# Submission for Coursework 3
Team: Billie-Jo Powers, Jasmine Burgess, Mark Holcroft & $\tiny{Harry Ellington}$  

In [None]:
# imports 
import sys
import pickle
import numpy as np 
import matplotlib.pyplot as plt
import matplotlib.patches as mpatches
sys.path.append('..')

## Introduction

Pig is a simple dice game of chance, widely-studied in academic literature for its interesting probabilistic features. This report re‐examines such a paper by Todd W. Neller and Clifton G.M. Presser. The aim of their paper is to find the optimal policy a player of the game Pig should use, calculated using the value iteration algorithm. At the time of publishing, classical value iteration was seen as too slow and states took too long to converge, and hence a ‘layered’ approach of working backwards was used. This works by using value iteration on subsets of the state space, ensuring these converge before moving onto the next subset. The paper found that the optimal policy is non‐smooth and includes unusual and unintuitive features.

## The 5 R's

In this report, we will be assessing both the original paper and our own work with regard to the 5Rs: Replicable, Re-Runnable, Repeatable, Reproducible, and Reusable. A summary of our assessment is as follows:

- Replicable: The original publication provides ample pseudo-code and methodology which aids the replicability of their results. Some minor discrepancies are found regarding their score analytics, but overall the majority of results can be successfully replicated. Due to the nature of our work, we have provided similar methodology, and so hope the same level of replicability is present. 
- Re-Runnable: We are unable to comment extensively on the original publication regarding thisattribute, as source code is not available for the majority of the results provided. Code for the game of Piglet was made available after communication with authors, which was written in Java. The code for our work can be found on the linked repository and can be run using Python 3.12.0 (the latest python at time of writing). 
- Repeatable: Again, due to the lack of available source code from Neller and Presser, we are unable to comment on how repeatable their results are. However, in our code, the results are all consistent across multiple runs of the program.
- Reproducible: Since reproducibility is usually referred to in the context of reusing original code, our commentary on the original publication is again limited for this R. Having said this, we were able with the Piglet code to successfully convert it into python and generate the same results. We argue that other results are not reproducible due to the lack of available source code. Our work has been used across all of the authors computers with the same results, which we believe indicates a good level of reproducibility. 
- Reusable: Reusable is perhaps one of the harder R's to assess in this context. Our provided code should be reusable in the sense that the code is available via Github. In terms of any required modification, the rules of the game Pig can be easily altered in our code, although we cannot comment on how successful one would be trying to implement a variation of Pig such as Pig Dice. 


## The Game Pig
Like many games, Pig is simple to play, but difficult to play well. It is a dice game that traditionally involves two players and a six sided die, with the objective of being the first player to reach 100 points. After each roll, players are presented with the option to roll or hold - if a player rolls, they gain the chance to increase their turn score, whereas by holding they can bank their points by adding their turn score to their score total. If at any point a player rolls a 1, they lose their turn score. The play is passed onto the opponent after either banking or rolling a 1.

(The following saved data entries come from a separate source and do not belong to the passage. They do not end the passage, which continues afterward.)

-- pv_equiv track=rewrite | github.com/baizhen2/NRackMonitor | skumonitor.py | search
-- ===== SOURCE A (Python) =====
-- def search(found, toBeSearchedGood, toBeSearchedBad):
--     found_items = []
--     itHasBeenFound = False
--
--     #searches the good list first
--     for items in found:
--         if items in toBeSearchedGood:
--             itHasBeenFound = True
--             found_items.append(items)
--         #bad list search
--         if itHasBeenFound == False:
--             if items not in toBeSearchedBad:
--                 found_items.append(items)
--
--     #returns new and good skus
--     return found_items
-- ===== SOURCE B (Python) =====
-- def search(found, toBeSearchedGood, toBeSearchedBad):
--     # locate the first item that is in the good list (len(found) if none)
--     split = len(found)
--     for k, x in enumerate(found):
--         if x in toBeSearchedGood:
--             split = k
--             break
--     # before that point: keep items not in the bad list; from it on: keep good items
--     return [x for x in found[:split] if x not in toBeSearchedBad] + \
--            [x for x in found[split:] if x in toBeSearchedGood]
-- ===== Notes on version B (the rewrite author's own statement) =====
-- stated objective: alternative
-- what changed: Replaces the single stateful loop with a sticky boolean flag by locating the index of the first good item and running two independent filter passes (bad-filter on the prefix, good-filter on the suffix).
import Mathlib
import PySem

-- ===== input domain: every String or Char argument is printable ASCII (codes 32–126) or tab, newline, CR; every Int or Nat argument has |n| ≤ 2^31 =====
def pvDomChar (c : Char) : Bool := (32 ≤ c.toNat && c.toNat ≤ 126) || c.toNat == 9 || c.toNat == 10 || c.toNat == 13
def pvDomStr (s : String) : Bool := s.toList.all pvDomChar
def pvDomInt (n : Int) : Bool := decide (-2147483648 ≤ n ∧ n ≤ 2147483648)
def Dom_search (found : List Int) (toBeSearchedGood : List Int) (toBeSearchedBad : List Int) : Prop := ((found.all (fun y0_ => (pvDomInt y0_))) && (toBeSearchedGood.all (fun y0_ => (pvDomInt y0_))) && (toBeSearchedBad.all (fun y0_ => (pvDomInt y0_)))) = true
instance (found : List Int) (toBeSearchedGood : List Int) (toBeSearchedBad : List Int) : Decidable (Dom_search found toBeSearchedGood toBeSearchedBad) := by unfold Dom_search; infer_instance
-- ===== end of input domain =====

-- B replaces A's single stateful loop (sticky flag) by locating the first good item's index
-- and running two independent filter passes; alternative decomposition, same cost.


-- ===== PORT A =====
-- the for-loop over `found` carrying (found_items, itHasBeenFound)
def searchLoop (good bad : List Int) (acc : List Int) (flag : Bool) : List Int → List Int
  | [] => acc
  | x :: rest =>
    let p : List Int × Bool := if good.contains x then (acc ++ [x], true) else (acc, flag)
    let acc2 : List Int := if p.2 = false then (if ¬ bad.contains x then p.1 ++ [x] else p.1) else p.1
    searchLoop good bad acc2 p.2 rest

def search (found : List Int) (toBeSearchedGood : List Int) (toBeSearchedBad : List Int) : List Int :=
  searchLoop toBeSearchedGood toBeSearchedBad [] false found

-- ===== PORT B =====
def search_alt (found : List Int) (toBeSearchedGood : List Int) (toBeSearchedBad : List Int) : List Int :=
  let split := found.findIdx (fun x => toBeSearchedGood.contains x)
  (found.take split).filter (fun x => ¬ toBeSearchedBad.contains x)
    ++ (found.drop split).filter (fun x => toBeSearchedGood.contains x)

-- ===== PRECONDITION & SPEC =====
def Spec_search (found : List Int) (toBeSearchedGood : List Int) (toBeSearchedBad : List Int) (out : List Int) : Prop := out = search_alt found toBeSearchedGood toBeSearchedBad
instance (found : List Int) (toBeSearchedGood : List Int) (toBeSearchedBad : List Int) (out : List Int) : Decidable (Spec_search found toBeSearchedGood toBeSearchedBad out) := by unfold Spec_search; infer_instance

-- ===== CLAIM (what is proved, stated in full; the proofs are below) =====
def Claim_equal_search : Prop := ∀ (found : List Int) (toBeSearchedGood : List Int) (toBeSearchedBad : List Int), Dom_search found toBeSearchedGood toBeSearchedBad → Spec_search found toBeSearchedGood toBeSearchedBad (search found toBeSearchedGood toBeSearchedBad)

-- ===== LEMMAS AND PROOFS =====

-- once the flag is set, the loop just filters the rest by the good list
theorem searchLoop_true (good bad : List Int) (acc : List Int) :
    ∀ (l : List Int), searchLoop good bad acc true l = acc ++ l.filter (fun x => good.contains x) := by
  intro l
  induction l generalizing acc with
  | nil => simp [searchLoop]
  | cons x rest ih =>
    by_cases h : x ∈ good <;>
      simp [searchLoop, h, ih, List.append_assoc]

-- with the flag unset, the loop computes B's split-and-filter value
theorem searchLoop_false (good bad : List Int) :
    ∀ (l : List Int) (acc : List Int),
      searchLoop good bad acc false l =
        acc ++ ((l.take (l.findIdx (fun x => good.contains x))).filter (fun x => ¬ bad.contains x)
          ++ (l.drop (l.findIdx (fun x => good.contains x))).filter (fun x => good.contains x)) := by
  intro l
  induction l with
  | nil => intro acc; simp [searchLoop]
  | cons x rest ih =>
    intro acc
    by_cases h : x ∈ good
    · simp [searchLoop, h, searchLoop_true, List.findIdx_cons]
    · by_cases hb : x ∈ bad <;>
        simp [searchLoop, h, hb, ih, List.findIdx_cons, List.append_assoc]

-- ===== VERDICT (by name: the statement is the Claim_ definition above) =====
theorem search_spec : Claim_equal_search := by
  intro found good bad _
  unfold Spec_search search search_alt
  simp [searchLoop_false]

## Piglet - a Simplified Game of Pig

Prior to calculating an optimal policy for Pig, Neller and Presser motivated their methods using a simplified version of the game, aptly named "Piglet". In this version, a coin is used in place of a die, and landing on tails is set equivalent to rolling a one. Traditionally, the goal of Piglet is to reach 10 points first; however, the number of equations required to calculate the proability of winning from each possible state is still too large for a simple example, so we instead set a goal of 2. 

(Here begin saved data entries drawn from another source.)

-- pv_equiv track=rewrite | github.com/JakobTimmermann/coding_challenges | project_euler/p63-powerful_digit_counts/main.py | get_powerful_digit
-- ===== SOURCE A (Python) =====
-- def get_powerful_digit(digit):
--     base = 1
--     number = base**digit
--     count = 0
--     while len(str(number)) < digit + 1:
--         if len(str(number)) == digit:
--             count += 1
--         base += 1
--         number = base**digit
--     return count
-- ===== SOURCE B (Python) =====
-- def get_powerful_digit(digit):
--     # b**digit is strictly increasing in b (b >= 1), so the bases whose
--     # digit-th power has exactly `digit` digits form a contiguous run t..9,
--     # where t is the least base with base**digit >= 10**(digit-1) (any base
--     # >= 10 overshoots 10**digit).  Binary-search for t and return 10 - t.
--     if digit < 1:
--         return 0
--     lower = 10 ** (digit - 1)
--     lo, hi = 1, 10
--     while lo < hi:
--         mid = (lo + hi) // 2
--         if mid ** digit >= lower:
--             hi = mid
--         else:
--             lo = mid + 1
--     return 10 - lo
-- ===== Notes on version B (the rewrite author's own statement) =====
-- stated objective: faster
-- what changed: Instead of scanning bases one by one and testing each power's digit count via len(str(...)), B binary-searches for the threshold base t = least b with b**digit >= 10**(digit-1) (powers are strictly increasing in the base, so the qualifying bases are exactly the contiguous run t..9) and returns 10 - t arithmetically, with no counting loop and no decimal string conversion at all.
import Mathlib
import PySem

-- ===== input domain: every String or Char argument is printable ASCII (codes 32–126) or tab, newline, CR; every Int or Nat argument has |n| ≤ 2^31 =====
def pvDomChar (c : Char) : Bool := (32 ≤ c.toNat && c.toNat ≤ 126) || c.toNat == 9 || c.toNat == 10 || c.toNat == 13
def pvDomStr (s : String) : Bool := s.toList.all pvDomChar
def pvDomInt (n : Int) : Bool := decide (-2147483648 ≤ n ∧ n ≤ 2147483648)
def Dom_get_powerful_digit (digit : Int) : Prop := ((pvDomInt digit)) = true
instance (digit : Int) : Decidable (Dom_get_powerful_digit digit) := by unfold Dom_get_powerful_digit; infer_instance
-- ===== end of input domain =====

-- B replaces A's linear scan with len(str(...)) digit tests by a binary search for the
-- least base t with t^digit ≥ 10^(digit-1) (powers are monotone in the base, so the
-- qualifying bases are the contiguous run t..9) and returns 10 - t (objective: alternative).

-- ===== PORT A =====
-- len(str(base**digit)).  For digit < 0 Python computes the FLOAT 1.0 (= 1**digit, base
-- is still 1 there since the loop body never runs) and len(str(1.0)) = len("1.0") = 3;
-- that branch is hand-ported and exact because A only evaluates it with base = 1.
def lenStrPow (base digit : Int) : Int :=
  if 0 ≤ digit then PySem.Str.len (PySem.Int.toStr (base ^ digit.toNat))
  else 3

-- A's while loop; `fuel` is a termination guard only: the loop body runs at most 10
-- times (at base = 10 the condition len(str(10**digit)) < digit + 1 is false), so
-- fuel 11 is never exhausted.
def loopA (digit : Int) : Nat → Int → Int → Int
  | 0, _, count => count
  | f + 1, base, count =>
      if lenStrPow base digit < digit + 1 then
        loopA digit f (base + 1) (if lenStrPow base digit = digit then count + 1 else count)
      else count

def get_powerful_digit (digit : Int) : Int := loopA digit 11 1 0

-- ===== PORT B =====
-- B's while-loop (binary search); `fuel` is a termination guard only: the width hi - lo
-- starts at 9 and strictly decreases each iteration, so fuel 9 is never exhausted.
def bsearchB (lower : Int) (d : Nat) : Nat → Int → Int → Int
  | 0, lo, _ => lo
  | f + 1, lo, hi =>
      if lo < hi then
        let mid := PySem.Int.floordiv (lo + hi) 2
        if lower ≤ mid ^ d then bsearchB lower d f lo mid
        else bsearchB lower d f (mid + 1) hi
      else lo

def get_powerful_digit_alt (digit : Int) : Int :=
  if digit < 1 then 0
  else
    let lower : Int := 10 ^ (digit - 1).toNat
    10 - bsearchB lower digit.toNat 9 1 10

-- ===== PRECONDITION & SPEC =====
def Spec_get_powerful_digit (digit : Int) (out : Int) : Prop := out = get_powerful_digit_alt digit
instance (digit : Int) (out : Int) : Decidable (Spec_get_powerful_digit digit out) := by unfold Spec_get_powerful_digit; infer_instance

-- ===== CLAIM (what is proved, stated in full; the proofs are below) =====
def Claim_equal_get_powerful_digit : Prop := ∀ (digit : Int), Dom_get_powerful_digit digit → Spec_get_powerful_digit digit (get_powerful_digit digit)

-- ===== LEMMAS AND PROOFS =====

-- one-step unfolding of A's loop (definitionally true; convenient for `rw`)
lemma loopA_succ (digit : Int) (f : Nat) (base count : Int) :
    loopA digit (f + 1) base count =
      if lenStrPow base digit < digit + 1 then
        loopA digit f (base + 1) (if lenStrPow base digit = digit then count + 1 else count)
      else count := rfl

-- `Nat.toDigitsCore` (what `str` prints) has as many characters as `Nat.digits` has digits
lemma toDigitsCore_digits_len :
    ∀ (f n : Nat) (acc : List Char), 0 < n → n < f →
      (Nat.toDigitsCore 10 f n acc).length = (Nat.digits 10 n).length + acc.length := by
  intro f
  induction f with
  | zero => intro n acc hn hf; omega
  | succ f ih =>
    intro n acc hn hf
    rw [Nat.toDigitsCore]
    by_cases h : n / 10 = 0
    · rw [if_pos h, Nat.digits_def' (by norm_num) hn, h]
      simp; omega
    · rw [if_neg h, ih (n / 10) _ (Nat.pos_of_ne_zero h)
        (by have := Nat.div_lt_self hn (by norm_num : 1 < 10); omega)]
      rw [Nat.digits_def' (by norm_num) hn]
      simp; omega

lemma toDigits_digits_len (n : Nat) (hn : 0 < n) :
    (Nat.toDigits 10 n).length = (Nat.digits 10 n).length := by
  rw [Nat.toDigits, toDigitsCore_digits_len (n + 1) n [] hn (Nat.lt_succ_self n)]
  simp

-- `str` of a ℕ-cast integer prints `Nat.toDigits`
lemma lenStr_natCast (n : Nat) :
    PySem.Str.len (PySem.Int.toStr (n : Int)) = ((Nat.toDigits 10 n).length : Int) := by
  simp [PySem.Int.toStr, PySem.Int.toChars, PySem.Str.len]
  rw [if_neg (not_lt.mpr (Int.natCast_nonneg n))]

-- `lenStrPow` for a positive base and a ℕ exponent is the decimal digit count
lemma lenStrPow_eq (b : Int) (D : Nat) (hb : 1 ≤ b) :
    lenStrPow b (D : Int) = ((Nat.digits 10 (b.toNat ^ D)).length : Int) := by
  have hb' : b = (b.toNat : Int) := (Int.toNat_of_nonneg (by omega)).symm
  have hpow : b ^ ((D : Int)).toNat = ((b.toNat ^ D : Nat) : Int) := by
    rw [hb']; push_cast; simp
  have hbn : 0 < b.toNat := by omega
  have hn : 0 < b.toNat ^ D := pow_pos hbn D
  rw [lenStrPow, if_pos (by positivity : (0:Int) ≤ (D : Int)), hpow, lenStr_natCast,
    toDigits_digits_len _ hn]

-- bases 1..9: the loop-continue condition holds (base^D has at most D digits)
lemma cond_continue (D : Nat) (hD : 1 ≤ D) (b : Int) (hb1 : 1 ≤ b) (hb9 : b ≤ 9) :
    lenStrPow b (D : Int) < (D : Int) + 1 := by
  rw [lenStrPow_eq b D hb1]
  have hlt : b.toNat ^ D < 10 ^ D := Nat.pow_lt_pow_left (by omega) (by omega)
  have hle := (Nat.digits_length_le_iff (k := D) (by norm_num : 1 < 10) (b.toNat ^ D)).mpr hlt
  omega

-- base 10: the loop stops (10^D has D+1 digits)
lemma cond_stop (D : Nat) : ¬ lenStrPow 10 (D : Int) < (D : Int) + 1 := by
  rw [lenStrPow_eq 10 D (by norm_num), show ((10:Int).toNat) = 10 from rfl]
  have := (Nat.lt_digits_length_iff (k := D) (by norm_num : 1 < 10) (10 ^ D)).mpr (le_refl _)
  omega

-- bases 1..9: A's count test ↔ the lower power-of-ten bound 10^(D-1) ≤ b^D
-- (the upper bound b^D < 10^D is automatic for b ≤ 9)
lemma count_iff (D : Nat) (hD : 1 ≤ D) (b : Int) (hb1 : 1 ≤ b) (hb9 : b ≤ 9) :
    (lenStrPow b (D : Int) = (D : Int)) ↔ (10 : Int) ^ (D - 1) ≤ b ^ D := by
  have hb' : b = (b.toNat : Int) := (Int.toNat_of_nonneg (by omega)).symm
  have hpow : b ^ D = ((b.toNat ^ D : Nat) : Int) := by rw [hb']; push_cast; simp
  have h10lo : (10 : Int) ^ (D - 1) = ((10 ^ (D - 1) : Nat) : Int) := by push_cast; ring
  rw [lenStrPow_eq b D hb1, hpow, h10lo]
  have hub : b.toNat ^ D < 10 ^ D := Nat.pow_lt_pow_left (by omega) (by omega)
  have hle := Nat.digits_length_le_iff (k := D) (by norm_num : 1 < 10) (b.toNat ^ D)
  have hlt := Nat.lt_digits_length_iff (k := D - 1) (by norm_num : 1 < 10) (b.toNat ^ D)
  constructor
  · intro h
    have hlen : (Nat.digits 10 (b.toNat ^ D)).length = D := by exact_mod_cast h
    have hge := hlt.mp (by omega)
    exact_mod_cast hge
  · intro h1
    have hlo : 10 ^ (D - 1) ≤ b.toNat ^ D := by exact_mod_cast h1
    have e1 := hle.mpr hub
    have e2 := hlt.mpr hlo
    have : (Nat.digits 10 (b.toNat ^ D)).length = D := by omega
    exact_mod_cast this

-- A's loop, once inside the counting regime, is the fold over the remaining bases
lemma loopA_spec (D : Nat) (hD : 1 ≤ D) :
    ∀ (f : Nat) (b c : Int), 1 ≤ b → b ≤ 10 → (11 : Int) ≤ b + f →
      loopA (D : Int) f b c =
        (PySem.List.pyRange b 10 1).foldl
          (fun acc x => if lenStrPow x (D : Int) = (D : Int) then acc + 1 else acc) c := by
  intro f
  induction f with
  | zero => intro b c hb1 hb10 hfuel; simp at hfuel; omega
  | succ f ih =>
    intro b c hb1 hb10 hfuel
    by_cases hb9 : b ≤ 9
    · rw [loopA_succ, if_pos (cond_continue D hD b hb1 hb9),
        ih (b + 1) _ (by omega) (by omega) (by push_cast at hfuel ⊢; omega),
        PySem.List.pyRange_one_cons (by omega : b < 10), List.foldl_cons]
    · have hb : b = 10 := by omega
      subst hb
      rw [loopA_succ, if_neg (cond_stop D),
        PySem.List.pyRange_one_eq_nil (by omega), List.foldl_nil]

-- B's binary search finds the least element of [lo, hi] satisfying the (monotone-upward)
-- predicate `lower ≤ ·^D`, provided the top of the interval satisfies it.
lemma bsearchB_spec (lower : Int) (D : Nat) :
    ∀ (f : Nat) (lo hi : Int), 1 ≤ lo → lo ≤ hi → hi - lo ≤ (f : Int) →
      lower ≤ hi ^ D →
      lo ≤ bsearchB lower D f lo hi ∧ bsearchB lower D f lo hi ≤ hi ∧
        lower ≤ (bsearchB lower D f lo hi) ^ D ∧
        (bsearchB lower D f lo hi = lo ∨ ¬ lower ≤ (bsearchB lower D f lo hi - 1) ^ D) := by
  intro f
  induction f with
  | zero =>
    intro lo hi h1 hlh hf hhi
    have : lo = hi := by omega
    subst this
    exact ⟨le_refl _, le_refl _, hhi, Or.inl rfl⟩
  | succ f ih =>
    intro lo hi h1 hlh hf hhi
    by_cases hlt : lo < hi
    · rw [bsearchB, if_pos hlt]
      have hmid := PySem.Int.floordiv_two_mid_bounds (le_of_lt hlt)
      set mid := PySem.Int.floordiv (lo + hi) 2 with hmiddef
      have hmidlt : mid < hi := by
        rw [hmiddef, PySem.Int.floordiv_lt_iff_lt_mul (by norm_num : (0:Int) < 2)]
        omega
      by_cases hp : lower ≤ mid ^ D
      · simp only [if_pos hp]
        obtain ⟨r1, r2, r3, r4⟩ := ih lo mid h1 hmid.1 (by push_cast at hf ⊢; omega) hp
        exact ⟨r1, by omega, r3, r4⟩
      · simp only [if_neg hp]
        obtain ⟨r1, r2, r3, r4⟩ := ih (mid + 1) hi (by omega) (by omega)
          (by push_cast at hf ⊢; omega) hhi
        refine ⟨by omega, r2, r3, Or.inr ?_⟩
        rcases r4 with h | h
        · rw [h]; simpa using hp
        · exact h
    · rw [bsearchB, if_neg hlt]
      have : lo = hi := by omega
      subst this
      exact ⟨le_refl _, le_refl _, hhi, Or.inl rfl⟩

-- ===== VERDICT (by name: the statement is the Claim_ definition above) =====
theorem get_powerful_digit_spec : Claim_equal_get_powerful_digit := by
  intro digit _
  unfold Spec_get_powerful_digit
  by_cases h1 : 1 ≤ digit
  · obtain ⟨D, rfl⟩ : ∃ D : Nat, digit = (D : Int) :=
      ⟨digit.toNat, (Int.toNat_of_nonneg (by omega)).symm⟩
    have hD : 1 ≤ D := by exact_mod_cast h1
    have hDnat : ((D : Int)).toNat = D := by simp
    have hDsub : (((D : Int)) - 1).toNat = D - 1 := by omega
    set L : Int := 10 ^ (D - 1) with hLdef
    -- monotonicity of the search predicate
    have hmono : ∀ a b : Int, 1 ≤ a → a ≤ b → L ≤ a ^ D → L ≤ b ^ D := by
      intro a b ha hab hLa
      exact le_trans hLa (pow_le_pow_left₀ (by omega) hab D)
    -- top of the interval satisfies it: 10^(D-1) ≤ 10^D
    have htop : L ≤ (10 : Int) ^ D :=
      pow_le_pow_right₀ (by norm_num : (1:Int) ≤ 10) (by omega)
    obtain ⟨ht1, ht10, htP, htmin⟩ :=
      bsearchB_spec L D 9 1 10 (by norm_num) (by norm_num) (by norm_num) htop
    set t : Int := bsearchB L D 9 1 10 with htdef
    -- the counting predicate is `t ≤ x` on 1..9
    have hiff : ∀ x : Int, 1 ≤ x → x ≤ 9 →
        ((lenStrPow x (D : Int) = (D : Int)) ↔ t ≤ x) := by
      intro x hx1 hx9
      rw [count_iff D hD x hx1 hx9]
      constructor
      · intro hP
        by_contra hxt
        rcases htmin with h | h
        · omega
        · exact h (hmono x (t - 1) hx1 (by omega) hP)
      · intro hxt
        exact hmono t x ht1 hxt htP
    -- rewrite A to the fold counting `t ≤ x`, then compute for each possible t
    rw [get_powerful_digit, get_powerful_digit_alt,
      if_neg (by exact_mod_cast not_lt.mpr h1), loopA_spec D hD 11 1 0
        (by norm_num) (by norm_num) (by norm_num)]
    simp only [hDnat, hDsub, ← hLdef, ← htdef]
    have hfold : (PySem.List.pyRange 1 10 1).foldl
        (fun (acc : Int) x => if lenStrPow x (D : Int) = (D : Int) then acc + 1 else acc) 0 =
        (PySem.List.pyRange 1 10 1).foldl
        (fun (acc : Int) x => if t ≤ x then acc + 1 else acc) 0 := by
      refine PySem.List.foldl_congr_mem _ _ _ _ (fun acc x hx => ?_)
      obtain ⟨hx1, hx10⟩ := PySem.List.mem_pyRange_one.mp hx
      simp only [hiff x hx1 (by omega)]
    have hlist : PySem.List.pyRange (1:Int) 10 1 = [1,2,3,4,5,6,7,8,9] := by
      rw [PySem.List.pyRange_one]; decide
    refine hfold.trans ?_
    rw [hlist]
    clear_value t
    -- t ∈ [1, 10]: finitely many cases, each a concrete fold
    interval_cases t <;> decide
  · rw [get_powerful_digit_alt, if_pos (by omega)]
    show loopA digit (10 + 1) 1 0 = 0
    rw [loopA_succ, if_neg ?_]
    by_cases h0 : 0 ≤ digit
    · have hz : digit = 0 := by omega
      subst hz; decide
    · rw [lenStrPow, if_neg h0]; omega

Let $P_{i,j,k}$ denote the probability of the player winning given that their score is $i$, the opponents score is $j$, and the current turn total is $k$. Using this notation, we recreate Figure 2 from Neller and Presser, which shows the result of applying value iteration to Piglet with a goal score of 2. We were able to confirm that our results gave the same final probabilities as Neller and Presser. 

In [None]:
from piglet import PigletSolver
piglet_plotter = PigletSolver(goal = 2, epsilon = 10e-6)
piglet_plotter(convergence_plots=True)

A critical point of note can be drawn from the convergence plots - here, it is evident that the rate of convergence is non-constant across all states. In particular, states which are closer to the end of the game (with higher score sums) converge more quickly, whereas earlier states take much longer to reach their final value. The reason for this is that only states which correspond to a player win are assigned a reward of 1, and it takes time for these rewards to propagate through the state space via value updates. The solution for this, as used in the original paper, was layered value iteration. Here, rather than applying value iteration to all states at once, it is applied to subsets of states, beginning with the states closest to the reward states, and working backwards. The exact subsets are determined by the sum of the scores, such that the first subset is $\{P_{99, 99, 0}\}$, followed by the subset \{$P_{99,98,0}, P_{98,99,0}$\}, and so forth. This speeds up convergence, as earlier states are able to use fixed values for their value updates. For this reason, and for general reproducibility, we too use this approach in our algorithm.



## Surface Plot of Optimal Policy

We next focus on reproducing the results for Pig. As with Piglet, we use layered value iteration to find the optimal policy. Here we adopt the traditional rules of the game, with a six-sided die and a goal score of 100, although our code was designed to handle any combination of these. Figure 3 in Neller and Presser gives a plot of the optimal policy, for which our recreation is given below. The interpretation of the graph is that for states below the surface, one should roll again, and for states above the surface, the optimal choice is to hold. 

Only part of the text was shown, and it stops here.